На миг мои подозрения чуть поутихли — если она хороший стрелок, что легко выяснить, то вряд ли стала бы стрелять в упор, в квартире. Гораздо проще было бы подкараулить где-либо Перцевого, пусть даже на вокзале, и всадить ему в голову пулю. Или Светка действовала спонтанно. Хотя нет, вряд ли. Не таскает же она с собой пистолет постоянно. Убийство точно спланированное, в этом я почти уверена. Только вот Светлана ли убила Перцевого?
С одной стороны, полученные мной сведения косвенно подтверждают, что у Светки был мотив для убийства — ведь она, оказывается, беременна, а Перцевой намеревался бросить беднягу. С другой — вряд ли женщина станет рисковать собой и нерожденным еще ребенком, чтобы убить любимого человека.
М-да, проблемка. Никогда бы не подумала, что столкнусь с таким делом.
— Свет, а ты собиралась за Андрея замуж? — поинтересовалась я, рискуя вновь вызвать потоки слез из глаз секретарши.
Но та сдержалась, только чуть прикусила губу. И ответила:
— Вообще-то, я очень этого хотела. Но Андрюшка жениться не собирался. Я надеялась, что передумает, но… видишь, как все получилось!
Мы поболтали еще какое-то время, после чего я оставила успокоившуюся молодую женщину и вернулась в машину. Да, ничего не скажешь, весело все складывается.
И кто же прав? Светка, которая подозревает Лавкиных, или Лавкины, считающие Светлану не влюбленной женщиной, а «продуманной особой»?
Кстати, Лавкины. Хорошо было бы навестить их квартиру. В отсутствие хозяев, естественно. Но — чуть позже, время терпит. Пока поеду домой, захвачу отмычки, которые оставила в другой сумке, да и кофейку попить не помешает.
* * *
Едва я вошла в собственную квартиру, как телефон разразился громкими звонками, по тону — рассерженными. Сняв трубку, услышала скучный голос следователя Полякова:
— Татьяна Александровна, не могли бы вы подъехать в отделение?
— Могла бы, а в чем дело? — изумилась я.
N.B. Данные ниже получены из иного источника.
-- pv_equiv track=rewrite | github.com/AstridDahl/AiB2024 | assignment1.py | cost_optimal
-- ===== SOURCE A (Python) =====
-- def empty_matrix(r, c):
--     m = []
--     for i in range(r):
--         m.append([])
--         for j in range(c):
--             m[i].append(None)
--     return m
--
-- def prepare_matrix(r, c, g):
--     pm = empty_matrix(r, c)
--     for i in range(c):
--         pm[0][i] = i*g
--     for i in range(1, r):
--         pm[i][0] = i*g
--     return pm
--
-- def fill_matrix(seq1, seq2, scores, g):
--     r = len(seq1)+1
--     c = len(seq2)+1
--     fm = prepare_matrix(r, c, g)
--     for i in range(1, r): # row index
--         for j in range(1, c): # col index
--             dscore = fm[i-1][j-1] + scores[seq1[i-1]][seq2[j-1]]
--             lscore = fm[i][j-1] + g
--             uscore = fm[i-1][j] + g
--             fm[i][j] = max(dscore, lscore, uscore)
--     return fm
--
-- def get_traceback_arrow(matrix, row, col, match_score, g):
--     score_diagonal = matrix[row-1][col-1]
--     score_left = matrix[row][col-1]
--     score_upper = matrix[row-1][col]
--
--     score_current = matrix[row][col]
--     if score_current == score_diagonal + match_score:
--         return 'diagonal'
--     if score_current == score_left + g:
--         return 'left'
--     if score_current == score_upper + g:
--         return 'up'
--
-- def trace_back(seq1, seq2, matrix, score_matrix, g):
--     aligned1 = ''
--     aligned2 = ''
--
--     row = len(seq1)
--     col = len(seq2)
--
--     while row and col > 0:
--         base1 = seq1[row-1]
--         base2 = seq2[col-1]
--
--         match_score = score_matrix[base1][base2]
--
--         traceback_arrow = get_traceback_arrow(matrix, row, col, match_score, g)
--
--         if traceback_arrow == 'diagonal':
--             aligned1 = base1 + aligned1
--             aligned2 = base2 + aligned2
--             row -= 1
--             col -= 1
--
--         elif traceback_arrow == 'up':
--             aligned1 = base1 + aligned1
--             aligned2 = '-' + aligned2
--             row -= 1
--
--         elif traceback_arrow == 'left':
--             aligned1 = '-' + aligned1
--             aligned2 = base2 + aligned2
--             col -= 1
--
--     while row > 0:
--         base1 = seq1[row-1]
--         aligned1 = base1 + aligned1
--         aligned2 = '-' + aligned2
--         row -= 1
--
--     while col > 0:
--         base2 = seq2[col-1]
--         aligned1 = '-' + aligned1
--         aligned2 = base2 + aligned2
--         col -= 1
--
--     return [aligned1, aligned2]
--
-- def align(seq1, seq2, scores, g):
--     m = fill_matrix(seq1, seq2, scores, g)
--     lst = trace_back(seq1, seq2, m, scores, g)
--     return lst
--
-- def cost_optimal(seq1, seq2, scores, g):
--     align1, align2 = align(seq1, seq2, scores, g)
--     cost = 0
--     for i in range(len(align1)):
--         if align1[i] == '-' or align2[i] == '-':
--             cost += g
--         else:
--             cost += scores[align1[i]][align2[i]]
--     return cost
-- ===== SOURCE B (Python) =====
-- def cost_optimal(seq1, seq2, scores, g):
--     # Same Needleman-Wunsch recurrence, but rolling single-row DP; returns
--     # the bottom-right cell directly (no full matrix, no traceback, no re-summation).
--     m = len(seq2)
--     prev = [j * g for j in range(m + 1)]
--     for i, a in enumerate(seq1, 1):
--         left = i * g
--         cur = [left]
--         for j, b in enumerate(seq2, 1):
--             left = max(prev[j - 1] + scores[a][b], left + g, prev[j] + g)
--             cur.append(left)
--         prev = cur
--     return prev[m]
-- ===== Notes on version B (the rewrite author's own statement) =====
-- stated objective: simpler
-- what changed: B keeps the Needleman-Wunsch recurrence but uses a rolling single-row DP and returns the bottom-right cell directly, dropping A's full matrix, traceback string reconstruction and cost re-summation passes.
-- outside the precondition, e.g. on cost_optimal('-', 'a', {'-': {'a': 5}}, 0): A returns 0, B returns 5
import Mathlib
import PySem

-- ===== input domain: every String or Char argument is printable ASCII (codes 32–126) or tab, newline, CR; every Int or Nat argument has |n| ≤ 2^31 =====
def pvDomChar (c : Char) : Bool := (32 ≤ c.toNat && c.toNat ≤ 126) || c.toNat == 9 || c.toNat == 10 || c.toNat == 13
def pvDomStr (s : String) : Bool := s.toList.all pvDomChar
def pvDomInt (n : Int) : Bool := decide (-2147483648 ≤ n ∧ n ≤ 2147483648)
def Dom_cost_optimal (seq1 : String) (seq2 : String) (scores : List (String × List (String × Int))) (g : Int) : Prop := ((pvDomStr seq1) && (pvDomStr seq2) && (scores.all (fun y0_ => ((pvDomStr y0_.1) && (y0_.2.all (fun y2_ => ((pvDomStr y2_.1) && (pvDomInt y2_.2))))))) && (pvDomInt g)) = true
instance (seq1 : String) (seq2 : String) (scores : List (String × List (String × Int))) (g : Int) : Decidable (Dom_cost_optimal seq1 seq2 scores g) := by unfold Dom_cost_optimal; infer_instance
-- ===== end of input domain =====

-- B replaces A's full-matrix fill + traceback + cost re-summation by a rolling single-row DP that
-- returns the bottom-right Needleman-Wunsch cell directly (simpler; return value only).

-- ===== PORT A =====
-- Python scores[a][b] (nested dict lookup); the KeyError cases (missing key) are excluded by Pre_,
-- so the default 0 is never the claimed value.
def scoreLookup (scores : List (String × List (String × Int))) (a b : String) : Int :=
  PySem.Dict.getD (PySem.Dict.mk (PySem.Dict.getD (PySem.Dict.mk scores) a [])) b 0

-- The Python matrix (list of lists) is represented as an index function Nat → Nat → Int; every
-- read/write A performs is in range, so the representation is value-faithful, and the `None`
-- placeholder is 0 (never read before being written).
def matSet (m : Nat → Nat → Int) (i j : Nat) (v : Int) : Nat → Nat → Int :=
  fun i' j' => if i' = i ∧ j' = j then v else m i' j'

def emptyMatrixA : Nat → Nat → Int := fun _ _ => 0

def prepareMatrixA (r c : Nat) (g : Int) : Nat → Nat → Int :=
  let pm := emptyMatrixA
  let pm := (List.range c).foldl (fun pm i => matSet pm 0 i ((i : Int) * g)) pm
  (List.range' 1 (r - 1)).foldl (fun pm i => matSet pm i 0 ((i : Int) * g)) pm

def fillMatrixA (seq1 seq2 : List Char) (scores : List (String × List (String × Int))) (g : Int) :
    Nat → Nat → Int :=
  let r := seq1.length + 1
  let c := seq2.length + 1
  let fm := prepareMatrixA r c g
  (List.range' 1 (r - 1)).foldl (fun fm i =>
    (List.range' 1 (c - 1)).foldl (fun fm j =>
      let dscore := fm (i - 1) (j - 1) +
        scoreLookup scores (String.ofList [seq1.getD (i - 1) ' ']) (String.ofList [seq2.getD (j - 1) ' '])
      let lscore := fm i (j - 1) + g
      let uscore := fm (i - 1) j + g
      matSet fm i j (max (max dscore lscore) uscore)) fm) fm

def getTracebackArrowA (matrix : Nat → Nat → Int) (row col : Nat) (matchScore g : Int) :
    Option String :=
  let scoreDiagonal := matrix (row - 1) (col - 1)
  let scoreLeft := matrix row (col - 1)
  let scoreUpper := matrix (row - 1) col
  let scoreCurrent := matrix row col
  if scoreCurrent = scoreDiagonal + matchScore then some "diagonal"
  else if scoreCurrent = scoreLeft + g then some "left"
  else if scoreCurrent = scoreUpper + g then some "up"
  else none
Ведь думала, что подозрения относительно моей очаровательной персоны уже завершились, а оказывается, не тут-то было.
— Вы, вероятно, уже слышали о том, что труп Андрея Перцевого был обнаружен. Так вот, мы расследуем это дело, и я хотел бы задать вам несколько вопросов.
— Хорошо, через час вас устроит? — покорно буркнула я, в глубине души злясь. Ну зачем ему меня допрашивать? Нашел кого заподозрить в убийстве!
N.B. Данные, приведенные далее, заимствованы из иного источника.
-- pv_equiv track=rewrite | github.com/DigiZiggy/Python | EX14B/it.py | interlude
-- ===== SOURCE A (Python) =====
-- def interlude(row, col):
--     """
--     Find what you search.
--
--     :param row:
--     :param col:
--     :return:
--     """
--     rows = 0
--     cols = 0
--     if row < 1 or col < 1:
--         return None
--     another_one = row
--     while another_one > 0:
--         rows += another_one
--         another_one -= 1
--     col -= 2
--     while col >= 0:
--         cols += col + row
--         col -= 1
--     return cols + rows
-- ===== SOURCE B (Python) =====
-- def interlude(row, col):
--     if row < 1 or col < 1:
--         return None
--     return row * (row + 1) // 2 + (col - 1) * (col - 2) // 2 + row * (col - 1)
-- ===== Notes on version B (the rewrite author's own statement) =====
-- stated objective: faster
-- what changed: Replaces the two decrementing while-loop accumulations with the closed-form arithmetic-series formulas row*(row+1)//2 and (col-1)*(col-2)//2 + row*(col-1).
import Mathlib
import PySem

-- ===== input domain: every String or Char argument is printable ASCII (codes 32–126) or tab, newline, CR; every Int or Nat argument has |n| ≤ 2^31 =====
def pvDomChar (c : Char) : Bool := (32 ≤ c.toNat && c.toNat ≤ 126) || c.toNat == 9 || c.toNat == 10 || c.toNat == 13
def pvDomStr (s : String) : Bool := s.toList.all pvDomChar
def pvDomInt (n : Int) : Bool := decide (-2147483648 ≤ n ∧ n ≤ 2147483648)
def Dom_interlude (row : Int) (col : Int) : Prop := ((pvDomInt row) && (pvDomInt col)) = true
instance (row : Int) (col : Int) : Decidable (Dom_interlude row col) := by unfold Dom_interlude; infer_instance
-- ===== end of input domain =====

-- B replaces A's two counting loops by the closed-form arithmetic-series formulas (objective: faster, O(1) vs O(row+col)).

-- ===== PORT A =====
-- 'while another_one > 0: rows += another_one; another_one -= 1'
def rowsLoop (a acc : Int) : Int :=
  if a > 0 then rowsLoop (a - 1) (acc + a) else acc
termination_by a.toNat
decreasing_by omega

-- 'while col >= 0: cols += col + row; col -= 1'
def colsLoop (c row acc : Int) : Int :=
  if c ≥ 0 then colsLoop (c - 1) row (acc + (c + row)) else acc
termination_by (c + 1).toNat
decreasing_by omega

def interlude (row : Int) (col : Int) : Option Int :=
  if row < 1 ∨ col < 1 then none
  else some (colsLoop (col - 2) row 0 + rowsLoop row 0)

-- ===== PORT B =====
def interlude_alt (row : Int) (col : Int) : Option Int :=
  if row < 1 ∨ col < 1 then none
  else some (PySem.Int.floordiv (row * (row + 1)) 2
             + PySem.Int.floordiv ((col - 1) * (col - 2)) 2
             + row * (col - 1))

-- ===== PRECONDITION & SPEC =====
def Spec_interlude (row : Int) (col : Int) (out : Option Int) : Prop := out = interlude_alt row col
instance (row : Int) (col : Int) (out : Option Int) : Decidable (Spec_interlude row col out) := by unfold Spec_interlude; infer_instance

-- ===== CLAIM (what is proved, stated in full; the proofs are below) =====
def Claim_equal_interlude : Prop := ∀ (row : Int) (col : Int), Dom_interlude row col → Spec_interlude row col (interlude row col)

-- ===== LEMMAS AND PROOFS =====

theorem rowsLoop_eq (a acc : Int) (h : 0 ≤ a) : 2 * rowsLoop a acc = 2 * acc + a * (a + 1) := by
  induction a, acc using rowsLoop.induct with
  | case1 a acc hpos ih =>
      rw [rowsLoop, if_pos hpos, ih (by omega)]
      ring
  | case2 a acc hneg =>
      rw [rowsLoop, if_neg hneg]
      have : a = 0 := by omega
      subst this; ring

theorem colsLoop_eq (row : Int) (n : Nat) : ∀ (c acc : Int), -1 ≤ c → (c + 1).toNat = n →
    2 * colsLoop c row acc = 2 * acc + c * (c + 1) + 2 * (c + 1) * row := by
  induction n with
  | zero =>
      intro c acc h hn
      have : c = -1 := by omega
      subst this
      rw [colsLoop, if_neg (by norm_num)]
      ring
  | succ n ih =>
      intro c acc h hn
      have hpos : c ≥ 0 := by omega
      rw [colsLoop, if_pos hpos, ih (c - 1) (acc + (c + row)) (by omega) (by omega)]
      ring

theorem half_floordiv (x y : Int) (h : 2 * x = y) : PySem.Int.floordiv y 2 = x := by
  rw [PySem.Int.floordiv_eq_iff_of_pos (by norm_num)]
  omega

-- ===== VERDICT (by name: the statement is the Claim_ definition above) =====
theorem interlude_spec : Claim_equal_interlude := by
  intro row col _
  unfold Spec_interlude interlude interlude_alt
  by_cases hb : row < 1 ∨ col < 1
  · simp [hb]
  · push Not at hb
    obtain ⟨hr, hc⟩ := hb
    rw [if_neg (by omega), if_neg (by omega)]
    have h1 : PySem.Int.floordiv (row * (row + 1)) 2 = rowsLoop row 0 := by
      apply half_floordiv
      rw [rowsLoop_eq row 0 (by omega)]; ring
    have h2 : PySem.Int.floordiv ((col - 1) * (col - 2)) 2
        = colsLoop (col - 2) row 0 - row * (col - 1) := by
      apply half_floordiv
      have := colsLoop_eq row ((col - 2) + 1).toNat (col - 2) 0 (by omega) rfl
      rw [mul_sub, this]; ring
    rw [h1, h2]; ring_nf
— Да, — бесцветно согласился Поляков и первым повесил трубку. Такая его невоспитанность рассердила меня еще больше. Господи, еще на этого типа время тратить!
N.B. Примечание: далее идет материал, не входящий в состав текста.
-- pv_equiv track=rewrite | github.com/SpionSkummis/Advent-of-Code-2018 | Erik/Day13.py | replaceCarts
-- ===== SOURCE A (Python) =====
-- def replaceCarts(rawMap):
--     replaceMap = [""]*len(rawMap)
--     for i in range(0,len(rawMap)):
--         step1 = rawMap[i].replace("<","-")
--         step2 = step1.replace(">","-")
--         step3 = step2.replace("^","|")
--         replaceMap[i] = step3.replace("v","|")
--     return replaceMap.copy()
-- ===== SOURCE B (Python) =====
-- def replaceCarts(rawMap):
--     result = []
--     for line in rawMap:
--         out = []
--         for c in line:
--             if c == '<' or c == '>':
--                 out.append('-')
--             elif c == '^' or c == 'v':
--                 out.append('|')
--             else:
--                 out.append(c)
--         result.append(''.join(out))
--     return result
-- ===== Notes on version B (the rewrite author's own statement) =====
-- stated objective: idiomatic
-- what changed: Replaces A's four sequential whole-string .replace scans per line with a single per-character pass that maps each cart character to its track character and joins the result.
import Mathlib
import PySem

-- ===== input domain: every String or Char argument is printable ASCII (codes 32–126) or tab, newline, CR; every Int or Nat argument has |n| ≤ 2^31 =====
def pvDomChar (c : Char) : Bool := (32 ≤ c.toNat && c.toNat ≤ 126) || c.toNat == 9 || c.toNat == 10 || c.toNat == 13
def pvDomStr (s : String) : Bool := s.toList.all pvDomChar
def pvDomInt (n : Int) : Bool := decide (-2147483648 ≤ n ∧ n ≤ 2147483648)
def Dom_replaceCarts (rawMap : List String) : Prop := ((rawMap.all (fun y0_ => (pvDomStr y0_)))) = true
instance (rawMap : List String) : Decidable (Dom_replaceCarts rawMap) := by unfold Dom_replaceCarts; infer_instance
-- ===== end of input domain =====

-- B replaces A's four sequential whole-string .replace scans per line with one per-character pass (idiomatic; same cost).

-- ===== PORT A =====
-- literal port of A: pre-sized list, index loop over range(0, len), four .replace steps, final copy is identity on the value
def replaceCarts (rawMap : List String) : List String :=
  let replaceMap := List.replicate rawMap.length ""
  let replaceMap := (PySem.List.pyRange 0 rawMap.length 1).foldl (fun m i =>
    let step1 := PySem.Str.replace (PySem.List.pyGetD rawMap i "") "<" "-"
    let step2 := PySem.Str.replace step1 ">" "-"
    let step3 := PySem.Str.replace step2 "^" "|"
    m.set i.toNat (PySem.Str.replace step3 "v" "|")) replaceMap
  replaceMap

-- ===== PORT B =====
def pvMapChar (c : Char) : Char :=
  if c = '<' || c = '>' then '-'
  else if c = '^' || c = 'v' then '|'
  else c

def replaceCarts_alt (rawMap : List String) : List String :=
  rawMap.foldl (fun result line =>
    result ++ [String.ofList (line.toList.foldl (fun out c => out ++ [pvMapChar c]) [])]) []

-- ===== PRECONDITION & SPEC =====
def Spec_replaceCarts (rawMap : List String) (out : List String) : Prop := out = replaceCarts_alt rawMap
instance (rawMap : List String) (out : List String) : Decidable (Spec_replaceCarts rawMap out) := by unfold Spec_replaceCarts; infer_instance

-- ===== CLAIM (what is proved, stated in full; the proofs are below) =====
def Claim_equal_replaceCarts : Prop := ∀ (rawMap : List String), Dom_replaceCarts rawMap → Spec_replaceCarts rawMap (replaceCarts rawMap)

-- ===== LEMMAS AND PROOFS =====

theorem go_single (o n : Char) :
    ∀ (l : List Char) (acc : List Char) (fuel : Nat), l.length ≤ fuel →
      PySem.Chars.replace.go [o] [n] fuel l acc
        = acc.reverse ++ l.map (fun c => if c = o then n else c) := by
  intro l
  induction l with
  | nil =>
      intro acc fuel _
      cases fuel <;> simp [PySem.Chars.replace.go]
  | cons c t ih =>
      intro acc fuel hf
      cases fuel with
      | zero => simp at hf
      | succ m =>
          simp only [PySem.Chars.replace.go, List.isPrefixOf, Bool.and_true,
            List.length_cons, List.drop_succ_cons, 
            List.reverse_cons, List.reverse_nil, List.nil_append, List.map_cons]
          by_cases h : c = o
          · rw [if_pos (by simp [h])]
            simp only [List.length_nil, List.drop_zero, List.singleton_append]
            rw [ih (n :: acc) m (by simpa using hf)]
            simp [h]
          · rw [if_neg (by simp; exact fun e => h e.symm)]
            rw [ih (c :: acc) m (by simpa using hf)]
            simp [h]

theorem replace_single (o n : Char) (s : List Char) :
    PySem.Chars.replace s [o] [n] = s.map (fun c => if c = o then n else c) := by
  unfold PySem.Chars.replace
  simp only [List.isEmpty_cons, if_neg Bool.false_ne_true]
  rw [go_single o n s [] s.length le_rfl]
  simp

theorem chain_eq_mapChar (c : Char) :
    (if (if (if (if c = '<' then '-' else c) = '>' then '-'
        else (if c = '<' then '-' else c)) = '^' then '|'
        else (if (if c = '<' then '-' else c) = '>' then '-'
        else (if c = '<' then '-' else c))) = 'v' then '|'
        else (if (if (if c = '<' then '-' else c) = '>' then '-'
        else (if c = '<' then '-' else c)) = '^' then '|'
        else (if (if c = '<' then '-' else c) = '>' then '-'
        else (if c = '<' then '-' else c)))) = pvMapChar c := by
  unfold pvMapChar
  split_ifs <;> simp_all

theorem fold_snoc_chars (l : List Char) (acc : List Char) :
    l.foldl (fun out c => out ++ [pvMapChar c]) acc = acc ++ l.map pvMapChar := by
  induction l generalizing acc with
  | nil => simp
  | cons c t ih => simp only [List.foldl_cons, List.map_cons]; rw [ih]; simp

theorem lineA_eq_lineB (s : String) :
    PySem.Str.replace (PySem.Str.replace (PySem.Str.replace (PySem.Str.replace s "<" "-") ">" "-") "^" "|") "v" "|"
      = String.ofList (s.toList.foldl (fun out c => out ++ [pvMapChar c]) []) := by
  apply String.ext
  simp only [PySem.Str.toList_replace, String.toList_ofList]
  have h1 : ("<" : String).toList = ['<'] := rfl
  have h2 : (">" : String).toList = ['>'] := rfl
  have h3 : ("^" : String).toList = ['^'] := rfl
  have h4 : ("v" : String).toList = ['v'] := rfl
  have h5 : ("-" : String).toList = ['-'] := rfl
  have h6 : ("|" : String).toList = ['|'] := rfl
  rw [h1, h2, h3, h4, h5, h6, replace_single, replace_single, replace_single, replace_single,
    fold_snoc_chars]
  simp only [List.nil_append, List.map_map]
  apply List.map_congr_left
  intro c _
  exact chain_eq_mapChar c

theorem foldl_append_map (l : List String) (acc : List String) :
    l.foldl (fun result line =>
      result ++ [String.ofList (line.toList.foldl (fun out c => out ++ [pvMapChar c]) [])]) acc
      = acc ++ l.map (fun line => String.ofList (line.toList.foldl (fun out c => out ++ [pvMapChar c]) [])) := by
  induction l generalizing acc with
  | nil => simp
  | cons x t ih => simp only [List.foldl_cons, List.map_cons]; rw [ih]; simp

-- the index-assignment loop over range(k, len) turns the suffix from k on into its mapped image
theorem set_loop (l : List String) (g : String → String) :
    ∀ (fuel k : Nat) (m : List String), m.length = l.length → k + fuel = l.length →
      (PySem.List.pyRange (k : Int) (l.length : Int) 1).foldl
        (fun m i => m.set i.toNat (g (PySem.List.pyGetD l i ""))) m
        = m.take k ++ (l.drop k).map g := by
  intro fuel
  induction fuel with
  | zero =>
      intro k m hm hk
      rw [PySem.List.pyRange_one_eq_nil (by omega)]
      have h1 : (l.drop k).map g = [] := by
        rw [List.drop_of_length_le (by omega)]; rfl
      rw [h1]
      simp [List.take_of_length_le (show m.length ≤ k by omega)]
  | succ f ih =>
      intro k m hm hk
      have hkl : k < l.length := by omega
      rw [PySem.List.pyRange_one_cons (by exact_mod_cast hkl)]
      simp only [List.foldl_cons]
      have hget : PySem.List.pyGetD l (k : Int) "" = l[k] := by
        rw [PySem.List.pyGetD_of_nonneg l "" (by positivity)]
        simp [List.getD_eq_getElem?_getD, List.getElem?_eq_getElem hkl]
      have hcast : ((k : Int) + 1) = ((k + 1 : Nat) : Int) := by push_cast; ring
      rw [hcast, ih (k + 1) _ (by simp [hm]) (by omega)]
      rw [hget]
      simp only [Int.toNat_natCast]
      have htake : (m.set k (g l[k])).take (k + 1) = m.take k ++ [g l[k]] := by
        rw [List.take_add_one, List.getElem?_set_self (by omega)]
        simp [List.take_set, List.set_eq_of_length_le (show (m.take k).length ≤ k by simp)]
      rw [htake]
      have hdrop : l.drop k = l[k] :: l.drop (k + 1) := List.drop_eq_getElem_cons hkl
      rw [hdrop]
      simp only [List.map_cons, List.append_assoc, List.singleton_append]

-- ===== VERDICT (by name: the statement is the Claim_ definition above) =====
theorem replaceCarts_spec : Claim_equal_replaceCarts := by
  intro rawMap _
  unfold Spec_replaceCarts replaceCarts replaceCarts_alt
  dsimp only
  rw [foldl_append_map]
  have h := set_loop rawMap
    (fun s => PySem.Str.replace (PySem.Str.replace (PySem.Str.replace (PySem.Str.replace s "<" "-") ">" "-") "^" "|") "v" "|")
    rawMap.length 0 (List.replicate rawMap.length "") (by simp) (by omega)
  simp only [Int.natCast_zero] at h
  rw [h]
  simp only [List.take_zero, List.drop_zero, List.nil_append]
  apply List.map_congr_left
  intro s _
  exact lineA_eq_lineB s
Пока вскипала вода для кофе, я решила кинуть «косточки». Что-то давно с высшими силами не советовалась. Я сжала прохладные додекаэдры в горячей ладони, задумалась над мучающим меня делом и швырнула магические кости на стол. 10+20+27 — вот что они мне сообщили. И как же это расшифровывается? А вот как: «Вас подстерегает опасная пора: ожидают многочисленные трудности и окружают враги». Ну, положим, то и другое — постоянные спутники моей жизни. Да, если кто еще не знает, то сообщаю: что трудности и враги — две неотъемлемые черты жизни частного детектива и его деятельности.
Короче, «косточки» меня сегодня не порадовали. Ну да ладно.
Я ссыпала двенадцатигранники обратно в замшевый мешочек, сварила и выпила кофе и поехала к следователю Полякову. Ужасно на него злясь. Неужели то, что мой друг — подполковник милиции, освободивший меня из-за решетки, ничего для Полякова не значит? Разве обязательно таскать меня в отделение? Мог бы ограничиться телефонной беседой, если уж ему так необходимы мои показания.